Three different ML algorithms were considered: XGBoost, RF, and AdaBoost. The performance of the models was assessed using fivefold cross-validation. Eighty percent of the data were used as training set and 20% as validation set. All data were randomly divided into five subsets of similar size and mutually exclusive. Each round of training selects four subsets to form the training set and the rest subsets to form the validation set. Each model required training and validation five times, with different training and validation sets being used each time. The average of the five test results was accepted as the final result. The ML algorithm with the highest AUC value was selected for modeling. The important variables affecting the outcome were output and rank. The optimal model is output using the following measures: area under the ROC curve (AUC), accuracy, sensitivity, specificity, positive predictive value (PPV), negative predictive value (NPV), and F1-score. Compared with the prediction performance of optimal ML algorithm and Cox regression, all statistical analysis was done using R language 3.6.3 and python 3.7 environment (R Foundation for Statistical Computing, Vienna, Austria).

Results

Baseline characteristics

Among the development set, the mean (±SD) age was 52.6 ± 16.1 years, 63.67% of patients were male. The median follow-up time was 49 months (IQR 16–69). 60.07% of patients had chronic glomerulonephritis, 25.41% of patients had diabetes, and 1.82% of patients had hypertension. The remaining kidney diseases included polycystic kidney disease and obstructive kidney disease, accounting for 12.71% (shown in Table 1, Suppl. Tables 1 and 2).
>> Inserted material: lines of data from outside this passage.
theorem stepV_inv {g : List (List Int)} {n c k : Nat} {st : Bool × List (List Nat)}
    (hk : k < n - 2) (hc : c < n) (h : crInvV g n c k st) :
    crInvV g n c (k + 1)
      (if gg 0 st.2 k c ≠ 2 ∧ gg 0 g k c ≠ 0 then
        let point := gg 0 g k c
        let size := runA (fun rr => gg 0 g rr c) n point k
        if 3 ≤ size then (true, markColA st.2 c k size) else st
      else st) := by
  obtain ⟨hsh, hpt, hfl⟩ := h
  have hkn : k < n := Nat.lt_of_lt_of_le hk (Nat.sub_le n 2)
  by_cases hcond : gg 0 st.2 k c ≠ 2 ∧ gg 0 g k c ≠ 0
  · rw [if_pos hcond]
    simp only
    by_cases hsize : 3 ≤ runA (fun rr => gg 0 g rr c) n (gg 0 g k c) k
    · rw [if_pos hsize]
      have hkle : k + runA (fun rr => gg 0 g rr c) n (gg 0 g k c) k ≤ n :=
        runA_add_le (fun rr => gg 0 g rr c) (n := n) (v := gg 0 g k c) (pos := k)
          (Nat.le_of_lt hkn)
      obtain ⟨hsh', hpw⟩ := markColA_spec n _ k st.2 c hsh hc hkle
      refine ⟨hsh', ?_, ?_⟩
      · intro r' c' h1 h2
        rw [hpw r' c' h1 h2]
        by_cases hin : c' = c ∧ k ≤ r' ∧ r' < k + runA (fun rr => gg 0 g rr c) n (gg 0 g k c) k
        · rw [if_pos hin]
          have hv2 : V2 g n c (k + 1) r' c' := by
            refine Or.inr ⟨hin.1, ?_⟩
            rw [hin.1]
            exact (HMlt_succ_start).mpr (Or.inr ⟨hcond.2, hsize, hin.2.1, hin.2.2⟩)
          refine ⟨⟨fun _ => hv2, fun _ => rfl⟩, ⟨?_, fun hh => absurd hv2 hh.2⟩,
            Or.inr (Or.inr rfl)⟩
          intro h21
          exact absurd h21 (by omega)
        · rw [if_neg hin]
          have heq : V2 g n c (k + 1) r' c' ↔ V2 g n c k r' c' := by
            unfold V2
            by_cases hcc : c' = c
            · subst hcc
              rw [HMlt_succ_start]
              constructor
              · rintro (hh | ⟨he, hh | hh⟩)
                · exact Or.inl hh
                · exact Or.inr ⟨he, hh⟩
                · exact absurd ⟨rfl, hh.2.2.1, hh.2.2.2⟩ hin
              · rintro (hh | ⟨he, hh⟩)
                · exact Or.inl hh
                · exact Or.inr ⟨he, Or.inl hh⟩
            · simp [hcc]
          rw [heq]
          exact hpt r' c' h1 h2
      · refine ⟨fun _ => ⟨k, c, hkn, hc, ?_⟩, fun _ => rfl⟩
        rw [hpw k c hkn hc, if_pos ⟨rfl, le_rfl, by omega⟩]
        omega
    · rw [if_neg hsize]
      refine ⟨hsh, ?_, hfl⟩
      intro r' c' h1 h2
      have heq : V2 g n c (k + 1) r' c' ↔ V2 g n c k r' c' := by
        unfold V2
        by_cases hcc : c' = c
        · subst hcc
          rw [HMlt_succ_not_start (Or.inr hsize)]
        · simp [hcc]
      rw [heq]
      exact hpt r' c' h1 h2
  · rw [if_neg hcond]
    refine ⟨hsh, ?_, hfl⟩
    intro r' c' h1 h2
    have heq : V2 g n c (k + 1) r' c' ↔ V2 g n c k r' c' := by
      unfold V2
      by_cases hcc : c' = c
      · subst hcc
        rcases Decidable.not_and_iff_not_or_not.mp hcond with h1c | h1c
        · have hmk : gg 0 st.2 k c' = 2 := by simpa using h1c
          have hcov : HMlt (fun x => gg 0 g x c') n k k := by
            rcases ((hpt k c' hkn hc).1.mp hmk) with hh | hh
            · omega
            · exact hh.2
          rw [HMlt_succ_of_covered hcov]
        · have hz : gg 0 g k c' = 0 := by simpa using h1c
          rw [HMlt_succ_not_start (f := fun x => gg 0 g x c') (Or.inl hz)]
      · simp [hcc]
    rw [heq]
    exact hpt r' c' h1 h2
Table 1. Baseline data table for heart failure endpoints.

Characteristics	All patients (n = 606)	No HF event during follow-up (n = 308)	Incident HF event during follow-up (n = 298)	p Value
Age (years), mean (SD)	52.6 ± 16.1	50.7 ± 15.9	54.5 ± 16.1	.005
Female, n (%)	222 (36.6)	121 (39.3)	101 (33.9)	.168
Dialysis duration (months), mean (SD)	47.9 ± 33.6	62.3 ± 34.3	33.1 ± 25.7	<.001
Smoking history, n (%)	130 (21.5)	56 (18.2)	74 (24.8)	.046
BMI (kg/m^2), mean (SD)	22.6 ± 3.1	22.2 ± 2.9	23.0 ± 3.2	.003
SBP (mmHg), mean (SD)	149.2 ± 21.6	147.4 ± 21.3	151.1 ± 21.8	.016
DBP (mmHg), mean (SD)	83.6 ± 14.4	84.6 ± 14.3	82.6 ± 14.3	.100
Daily urine volume (ml), mean (SD)	807.5 ± 512.5	855.7 ± 515.6	757.7 ± 505.5	.009
Total weekly Kt/V, mean (SD)	1.8 ± 0.5	1.8 ± 0.5	1.9 ± 0.5	.628
eGFR (ml/min/1.73 m^2), mean (SD)	6.0 ± 4.2	6.0 ± 4.8	5.9 ± 3.6	.611
PET, mean (SD)	0.74 ± 0.15	0.74 ± 0.16	0.73 ± 0.15	.649
Primary renal disease, n (%)
Glomerulonephritis	364 (60.1)	208 (67.5)	156 (52.3)	<.001
Diabetes	154 (25.4)	50 (16.2)	104 (34.9)	<.001
Hypertension	11 (1.8)	4 (1.3)	7 (2.3)	.333
Others	77 (12.7)	46 (14.9)	31 (10.4)	.094
Hypertension, n (%)	554 (91.4)	275 (89.3)	279 (93.6)	.0057
CCI score, mean (SD)	5.1 ± 2.7	4.4 ± 2.3	5.9 ± 2.9	<.001
Biochemical parameters
Hemoglobin (g/l), mean (SD)	86.4 ± 19.9	85.0 ± 19.9	87.9 ± 19.9	.073
Serum albumin (g/l), mean (SD)	30.4 ± 7.0	30.3 ± 7.1	30.4 ± 7.0	.666
Serum calcium (mmol/l), mean (SD)	2.9 ± 0.5	2.9 ± 0.5	2.9 ± 0.48	.440
Serum phosphorus (mmol/l), mean (SD)	1.9 ± 0.7	1.9 ± 0.7	1.9 ± 0.6	.318
Serum intact PTH (pg/ml), median (IQR)	204.5 [106.2, 349.6]	206.6 [106.9, 363.3]	204.4 [106.2, 331.2]	.304
NT-proBNP (pg/ml), median (IQR)	9948.0 [2401.0, 33713.0]	10047.0 [2762.0, 31811.0]	9628.0 [2320.0, 34716.0]	.929
Echocardiographic parameters, mean (SD)
EF (%)	59.4 ± 7.5	59.5 ± 7.1	59.4 ± 8.0	.248
Left ventricular diastolic volume index (ml/m^2)	62.7 ± 19.9	61.7 ± 20.8	63.6 ± 19.2	.887
Right ventricular diameter (cm)	6.4 ± 0.6	3.4 ± 0.6	3.4 ± 0.6	.707
LVPWT (cm)	1.1 ± 0.3	1.1 ± 0.4	1.1 ± 0.2	.272
IVST (cm)	1.2 ± 0.2	1.2 ± 0.2	1.3 ± 0.2	.187
LVMI (g/m^2), mean (SD)	142.0 ± 48.4	140.4 ± 44.2	143.5 ± 52.0	.465
Electrocardiogram ST-T change, n (%)	293 (48.4)	129 (41.9)	164 (55.0)	.001
Cardiac enlargement on DR, n (%)	127 (21.0)	51 (16.6)	76 (25.5)	.007

SD: standard deviation; NT-pro-BNP: N-terminal pro-brain natriuretic peptide; BMI: body mass index; SBP: systolic blood pressure; DBP: diastolic blood pressure; PD: peritoneal dialysis; eGFR: estimated glomerular filtration rate; PET: peritoneal equilibration test; ESRD: end-stage renal disease; CCI: Charlson Comorbidity Index; PTH: parathyroid hormone; EF: ejection fraction; LVPWT: left ventricular diastolic posterior wall thickness; LVMI: left ventricular mass index; IVST: interventricular septum thickness.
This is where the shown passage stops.